Michelle Obama expressed sympathy for the schoolgirls, in a personal message on Twitter.
“Our prayers are with the missing Nigerian girls and their families. It’s time to #BringBackOurGirls,” said the US First Lady on her @FLOTUS account, with a picture of her solemnly holding a sign saying #BringBackOurGirls” scribbled in black on white paper.
The tweet was signed “mo,” meaning she wrote it herself, and it was retweeted more than 8,500 times in just a few hours.
British Prime Minister David Cameron condemned the kidnappers as “pure evil” and said a small team of planning and coordinating specialists would head to Nigeria to advise on the search.
French Foreign Minister Laurent Fabius said a “special team” was at Nigeria’s disposal, while Jonathan said that visiting Chinese Premier Li Keqiang had also pledged assistance.
Analysts said Jonathan’s acceptance of Western military assistance suggested an admission that he can no longer manage the Boko Haram uprising without help.
As well as mounting pressure over the kidnappings, Nigeria has been hit by a spate of bombings.
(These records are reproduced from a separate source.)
-- pv_equiv track=rewrite | github.com/cjkangme/BaekjoonHub | 백준/Silver/17252. 삼삼한 수/삼삼한 수.py | bit_to_num
-- ===== SOURCE A (Python) =====
-- def bit_to_num(bits):
--     digit = 1
--     num = 0
--
--     while bits:
--         if bits & 1:
--             num += digit
--         bits = bits >> 1
--         digit *= 3
--
--     return num
-- ===== SOURCE B (Python) =====
-- def bit_to_num(bits):
--     num = 0
--     for ch in bin(bits)[2:]:
--         num = num * 3 + (1 if ch == '1' else 0)
--     return num
-- ===== Notes on version B (the rewrite author's own statement) =====
-- stated objective: idiomatic
-- what changed: B folds the binary digit string bin(bits)[2:] MSB-first with Horner multiply-by-3 accumulation instead of A's LSB-first loop that maintains an explicit power-of-3 digit.
-- outside the precondition, e.g. on bit_to_num(-1): A does not finish within the time limit, B returns 1
import Mathlib
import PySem

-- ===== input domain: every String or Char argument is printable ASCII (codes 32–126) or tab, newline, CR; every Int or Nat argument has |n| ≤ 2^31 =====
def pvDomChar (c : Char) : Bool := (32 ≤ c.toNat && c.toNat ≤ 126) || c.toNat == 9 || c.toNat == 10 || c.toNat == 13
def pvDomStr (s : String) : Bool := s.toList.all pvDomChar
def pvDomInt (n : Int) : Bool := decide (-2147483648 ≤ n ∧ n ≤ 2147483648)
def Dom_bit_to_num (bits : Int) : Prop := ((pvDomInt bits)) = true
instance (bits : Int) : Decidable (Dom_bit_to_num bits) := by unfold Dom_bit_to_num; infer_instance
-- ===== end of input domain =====

-- B folds the binary digit string MSB-first with Horner multiply-by-3 accumulation instead of
-- A's LSB-first loop with an explicit power-of-3 digit (objective: idiomatic; same cost).


-- ===== PORT A =====
-- while bits: if bits & 1: num += digit; bits >>= 1; digit *= 3
-- (for bits < 0 the Python loop never terminates — excluded by Pre_; we return num there)
def bit_to_num_go (bits digit num : Int) : Int :=
  if 0 < bits then
    bit_to_num_go (bits >>> (1 : Nat)) (digit * 3)
      (if PySem.Int.band bits 1 ≠ 0 then num + digit else num)
  else num
termination_by bits.toNat
decreasing_by
  rename_i h
  have : bits >>> (1 : Nat) = bits / 2 := by simp [Int.shiftRight_eq_div_pow]
  omega

def bit_to_num (bits : Int) : Int := bit_to_num_go bits 1 0

-- ===== PORT B =====
-- bin(bits)[2:] as a list of binary digits, most significant first ('0' ↦ 0, '1' ↦ 1)
def binDigits (n : Nat) : List Int :=
  if n = 0 then [] else binDigits (n / 2) ++ [((n % 2 : Nat) : Int)]

def bit_to_num_alt (bits : Int) : Int :=
  let ds := if bits = 0 then [(0 : Int)] else binDigits bits.toNat
  ds.foldl (fun num d => num * 3 + d) 0

-- ===== PRECONDITION & SPEC =====
-- Pre_ excludes negative bits, on which Python A loops forever (it never returns there).
def Pre_bit_to_num (bits : Int) : Prop := 0 ≤ bits
instance (bits : Int) : Decidable (Pre_bit_to_num bits) := by unfold Pre_bit_to_num; infer_instance
def pvWitness_bit_to_num : Int := 11

def Spec_bit_to_num (bits : Int) (out : Int) : Prop := out = bit_to_num_alt bits
instance (bits : Int) (out : Int) : Decidable (Spec_bit_to_num bits out) := by unfold Spec_bit_to_num; infer_instance

-- ===== CLAIM (what is proved, stated in full; the proofs are below) =====
def Claim_equal_bit_to_num : Prop := ∀ (bits : Int), Dom_bit_to_num bits → Pre_bit_to_num bits → Spec_bit_to_num bits (bit_to_num bits)

-- ===== LEMMAS AND PROOFS =====
-- reference value: the base-3 reinterpretation of n's binary digits
def base3val (n : Nat) : Int :=
  if n = 0 then 0 else ((n % 2 : Nat) : Int) + 3 * base3val (n / 2)

theorem go_eq (n : Nat) : ∀ digit num : Int,
    bit_to_num_go (n : Int) digit num = num + digit * base3val n := by
  induction n using Nat.strong_induction_on with
  | _ n ih =>
    intro digit num
    rw [bit_to_num_go, base3val]
    by_cases h0 : n = 0
    · simp [h0]
    · have hpos : 0 < (n : Int) := by exact_mod_cast Nat.pos_of_ne_zero h0
      have hshift : (n : Int) >>> (1 : Nat) = ((n / 2 : Nat) : Int) := by
        simp [Int.shiftRight_eq_div_pow]
      have hband : PySem.Int.band (n : Int) 1 = ((n % 2 : Nat) : Int) := by
        rw [PySem.Int.band_one]
        exact_mod_cast PySem.Int.mod_natCast n 2
      rw [if_pos hpos, hshift, ih (n / 2) (by omega)]
      rw [if_neg h0, hband]
      by_cases hb : n % 2 = 0
      · simp [hb]; ring
      · have h1 : n % 2 = 1 := by omega
        simp [h1]; ring

theorem fold_binDigits (n : Nat) :
    (binDigits n).foldl (fun num d => num * 3 + d) 0 = base3val n := by
  induction n using Nat.strong_induction_on with
  | _ n ih =>
    rw [binDigits, base3val]
    by_cases h0 : n = 0
    · simp [h0]
    · rw [if_neg h0, if_neg h0, List.foldl_append, ih (n / 2) (by omega)]
      simp; ring

-- ===== VERDICT (by name: the statement is the Claim_ definition above) =====
theorem bit_to_num_spec : Claim_equal_bit_to_num := by
  intro bits _ hpre
  unfold Spec_bit_to_num bit_to_num bit_to_num_alt
  obtain ⟨n, rfl⟩ : ∃ n : Nat, bits = (n : Int) := ⟨bits.toNat, (Int.toNat_of_nonneg hpre).symm⟩
  rw [go_eq]
  by_cases h0 : n = 0
  · simp [h0, base3val]
  · have : (n : Int) ≠ 0 := by exact_mod_cast h0
    simp only [this, if_false, Int.toNat_natCast, fold_binDigits]
    ring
Just a few hours before the mass abduction in Chibok, a car bombing at a bus station on the outskirts of Abuja killed 75 people.
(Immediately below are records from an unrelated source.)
-- pv_equiv track=rewrite | github.com/RasaHQ/rasa | rasa_core/events/__init__.py | first_key
-- ===== SOURCE A (Python) =====
-- def first_key(d, default_key):
--     if len(d) > 1:
--         for k, v in d.items():
--             if k != default_key:
--                 # we return the first key that is not the default key
--                 return k
--     elif len(d) == 1:
--         return list(d.keys())[0]
--     else:
--         return None
-- ===== SOURCE B (Python) =====
-- def first_key(d, default_key):
--     # stable sort by the boolean "is the default key": non-default keys keep their
--     # original order and come first, so the head is the answer; empty dict -> None
--     ks = sorted(d, key=lambda k: k == default_key)
--     return ks[0] if ks else None
-- ===== Notes on version B (the rewrite author's own statement) =====
-- stated objective: alternative
-- what changed: Replaces the three-way length dispatch with a loop by a stable sort of the keys on the boolean 'key == default_key' (non-default keys float to the front in original order) followed by taking the head, or None when empty.
import Mathlib
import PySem

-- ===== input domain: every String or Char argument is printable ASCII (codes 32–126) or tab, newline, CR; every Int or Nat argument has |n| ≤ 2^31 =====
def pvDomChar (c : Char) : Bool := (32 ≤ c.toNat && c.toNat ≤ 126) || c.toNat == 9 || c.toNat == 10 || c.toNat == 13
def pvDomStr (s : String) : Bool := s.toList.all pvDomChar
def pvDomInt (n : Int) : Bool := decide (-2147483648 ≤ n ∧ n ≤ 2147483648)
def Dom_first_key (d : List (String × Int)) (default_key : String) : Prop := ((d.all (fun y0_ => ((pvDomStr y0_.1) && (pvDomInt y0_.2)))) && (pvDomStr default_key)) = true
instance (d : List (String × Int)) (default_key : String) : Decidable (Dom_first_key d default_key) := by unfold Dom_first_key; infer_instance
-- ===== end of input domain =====

-- B replaces A's branch-and-loop with a stable sort of the keys on "key == default_key"
-- followed by taking the head (objective: alternative algorithm, not faster).

-- ===== PORT A =====
-- the `for k, v in d.items(): if k != default_key: return k` loop
def first_key_loopA : List (String × Int) → String → Option String
  | [], _ => none
  | (k, _) :: rest, default_key =>
      if k ≠ default_key then some k else first_key_loopA rest default_key

def first_key (d : List (String × Int)) (default_key : String) : Option String :=
  if d.length > 1 then
    first_key_loopA d default_key
  else if d.length = 1 then
    PySem.List.pyGet? (d.map Prod.fst) 0    -- list(d.keys())[0]; in range since len == 1
  else
    none

-- ===== PORT B =====
-- sorted(d, key=lambda k: k == default_key): Python sorts bools as the ints 0/1, exact here
def first_key_alt (d : List (String × Int)) (default_key : String) : Option String :=
  let ks := PySem.List.sorted (d.map Prod.fst) (fun k => if k == default_key then (1 : Nat) else 0)
  ks.head?        -- ks[0] if ks else None

-- ===== PRECONDITION & SPEC =====
-- d encodes a Python dict, whose keys are distinct; Pre_ states exactly that.
def Pre_first_key (d : List (String × Int)) (default_key : String) : Prop :=
  (d.map Prod.fst).Nodup
instance (d : List (String × Int)) (default_key : String) : Decidable (Pre_first_key d default_key) := by unfold Pre_first_key; infer_instance

def pvWitness_first_key : (List (String × Int)) × String := ([("a", 1), ("b", 2)], "a")

def Spec_first_key (d : List (String × Int)) (default_key : String) (out : Option String) : Prop := out = first_key_alt d default_key
instance (d : List (String × Int)) (default_key : String) (out : Option String) : Decidable (Spec_first_key d default_key out) := by unfold Spec_first_key; infer_instance

-- ===== CLAIM (what is proved, stated in full; the proofs are below) =====
def Claim_equal_first_key : Prop := ∀ (d : List (String × Int)) (default_key : String), Dom_first_key d default_key → Pre_first_key d default_key → Spec_first_key d default_key (first_key d default_key)

-- ===== LEMMAS AND PROOFS =====

-- inserting into a "zeros then ones" partition keeps the partition (stability of insertBy on a 0/1 key)
theorem insertBy_partition {α : Type} (key : α → Nat) (hkey : ∀ a, key a = 0 ∨ key a = 1)
    (x : α) (A B : List α) (hA : ∀ a ∈ A, key a = 0) (hB : ∀ b ∈ B, key b = 1) :
    PySem.List.insertBy (fun a b => decide (key a < key b)) x (A ++ B) =
      if key x = 0 then A ++ x :: B else (A ++ B) ++ [x] := by
  induction A with
  | nil =>
    cases B with
    | nil => rcases hkey x with h | h <;> simp [PySem.List.insertBy, h]
    | cons b bs =>
      have hb := hB b (by simp)
      rcases hkey x with h | h
      · simp [PySem.List.insertBy, h, hb]
      · have : PySem.List.insertBy (fun a b => decide (key a < key b)) x (b :: bs) = (b :: bs) ++ [x] := by
          apply PySem.List.insertBy_of_forall_not_before
          intro y hy
          have := hB y hy
          simp [h, this]
        simpa [h] using this
  | cons a as ih =>
    have ha := hA a (by simp)
    have ih' := ih (fun a' h' => hA a' (by simp [h']))
    rcases hkey x with h | h <;>
      simp [PySem.List.insertBy, h, ha, ih'] at * <;> simp [ih', h]

-- stable sort by a 0/1 key is the stable partition
theorem foldl_insert_partition {α : Type} (key : α → Nat) (hkey : ∀ a, key a = 0 ∨ key a = 1)
    (xs A B : List α) (hA : ∀ a ∈ A, key a = 0) (hB : ∀ b ∈ B, key b = 1) :
    List.foldl (fun acc x => PySem.List.insertBy (fun a b => decide (key a < key b)) x acc) (A ++ B) xs
      = (A ++ xs.filter (fun x => key x == 0)) ++ (B ++ xs.filter (fun x => key x != 0)) := by
  induction xs generalizing A B with
  | nil => simp
  | cons x xs ih =>
    simp only [List.foldl_cons, insertBy_partition key hkey x A B hA hB]
    rcases hkey x with h | h
    · have step := ih (A ++ [x]) B
        (by intro a ha; rcases List.mem_append.mp ha with h' | h'
            · exact hA a h'
            · simp at h'; simpa [h'] using h)
        hB
      simpa [List.filter_cons, h] using step
    · have step := ih A (B ++ [x]) hA
        (by intro b hb; rcases List.mem_append.mp hb with h' | h'
            · exact hB b h'
            · simp at h'; simpa [h'] using h)
      simpa [List.filter_cons, h] using step

theorem sorted_binary_key {α : Type} (key : α → Nat) (hkey : ∀ a, key a = 0 ∨ key a = 1)
    (xs : List α) :
    PySem.List.sorted xs key =
      xs.filter (fun x => key x == 0) ++ xs.filter (fun x => key x != 0) := by
  have := foldl_insert_partition key hkey xs [] [] (by simp) (by simp)
  simpa [PySem.List.sorted_eq_foldl_insertBy] using this

-- A's loop is find? of the first non-default key
theorem loopA_eq_find? (d : List (String × Int)) (dk : String) :
    first_key_loopA d dk = (d.find? (fun p => p.1 != dk)).map Prod.fst := by
  induction d with
  | nil => rfl
  | cons x rest ih =>
    obtain ⟨k, v⟩ := x
    by_cases h : k = dk
    · simp [first_key_loopA, List.find?, bne, h, ih]
    · have hb : (k == dk) = false := beq_eq_false_iff_ne.mpr h
      simp [first_key_loopA, List.find?, bne, h, hb]

-- with at least two distinct keys, a non-default key exists
theorem find?_ne_none_of_two (x y : String × Int) (rest : List (String × Int)) (dk : String)
    (hxy : x.1 ≠ y.1) :
    (List.find? (fun p => p.1 != dk) (x :: y :: rest)) ≠ none := by
  by_cases hx : x.1 = dk
  · have hy : (y.1 == dk) = false := beq_eq_false_iff_ne.mpr (by rw [← hx] at *; exact fun h => hxy h.symm)
    simp [List.find?, bne, hx, hy]
  · have hb : (x.1 == dk) = false := beq_eq_false_iff_ne.mpr hx
    simp [List.find?, bne, hb]

-- (filter p l).head? is find? p l
theorem head?_filter_eq_find? {α : Type} (p : α → Bool) (l : List α) :
    (l.filter p).head? = l.find? p := by
  induction l with
  | nil => rfl
  | cons x xs ih => by_cases h : p x <;> simp [List.filter_cons, List.find?, h, ih]

-- ===== VERDICT (by name: the statement is the Claim_ definition above) =====
theorem first_key_spec : Claim_equal_first_key := by
  intro d dk _ pre
  unfold Spec_first_key first_key first_key_alt
  have hkey : ∀ k : String, (if k == dk then (1 : Nat) else 0) = 0 ∨ (if k == dk then (1 : Nat) else 0) = 1 := by
    intro k; by_cases h : k = dk <;> simp [h]
  rw [sorted_binary_key _ hkey]
  have hcond : (fun k : String => ((if k == dk then (1 : Nat) else 0) == 0)) = (fun k => k != dk) := by
    funext k; by_cases h : k = dk <;> simp [h]
  have hcond' : (fun k : String => ((if k == dk then (1 : Nat) else 0) != 0)) = (fun k => k == dk) := by
    funext k; by_cases h : k = dk <;> simp [h]
  rcases d with _ | ⟨x, d'⟩
  · simp
  rcases d' with _ | ⟨y, rest⟩
  · -- singleton: A returns the only key, B's sorted list is that key alone
    by_cases h : x.1 = dk <;>
      simp [PySem.List.pyGet?, PySem.List.pyIdx?, hcond, hcond', h, List.filter_cons]
  · -- two or more distinct keys: a non-default key exists and both sides return the first one
    have hxy : x.1 ≠ y.1 := by
      unfold Pre_first_key at pre
      have h1 : x.1 ∉ ((y :: rest).map Prod.fst) := (List.nodup_cons.mp pre).1
      exact fun h => h1 (by simp [h])
    have hne := find?_ne_none_of_two x y rest dk hxy
    obtain ⟨p, hp⟩ := Option.ne_none_iff_exists'.mp hne
    have hF0 : ((x :: y :: rest).map Prod.fst).filter
        (fun k => ((if k == dk then (1 : Nat) else 0) == 0)) =
        ((x :: y :: rest).filter (fun q => q.1 != dk)).map Prod.fst := by
      rw [hcond, List.filter_map]; rfl
    have hhead : (((x :: y :: rest).filter (fun q => q.1 != dk)).map Prod.fst).head?
        = some p.1 := by
      rw [List.head?_map, head?_filter_eq_find?, hp]; rfl
    simp only [List.length_cons, loopA_eq_find?, hp, hF0]
    rw [List.head?_append_of_ne_nil]
    · simp [hhead]
    · intro hnil; rw [hnil] at hhead; simp at hhead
A copycat bombing at the same station killed 19 people on May 1. To contain the violence, Jonathan a year ago imposed a state of emergency in the northeast where he sent thousands of troops to flush out the insurgents, but critics say the offensive has achieved almost nothing.
Jonathan had hoped that a World Economic Forum summit which opened in Abuja Wednesday would highlight Nigeria’s economic progress.
Meeting Jonathan in Abuja ahead of the summit, China’s Li pledged stronger cooperation with Nigeria, Africa’s top oil producer, but public focus has remained fixed on Boko Haram.
Amid the outrage over the kidnappings and the bombings, Nigeria has promised the World Economic Forum will be kept safe by the 6,000 troops deployed across the capital.
The police said in a statement that it has not recorded any security hitch so far during the conference, dubbed “Africa’s Davos”.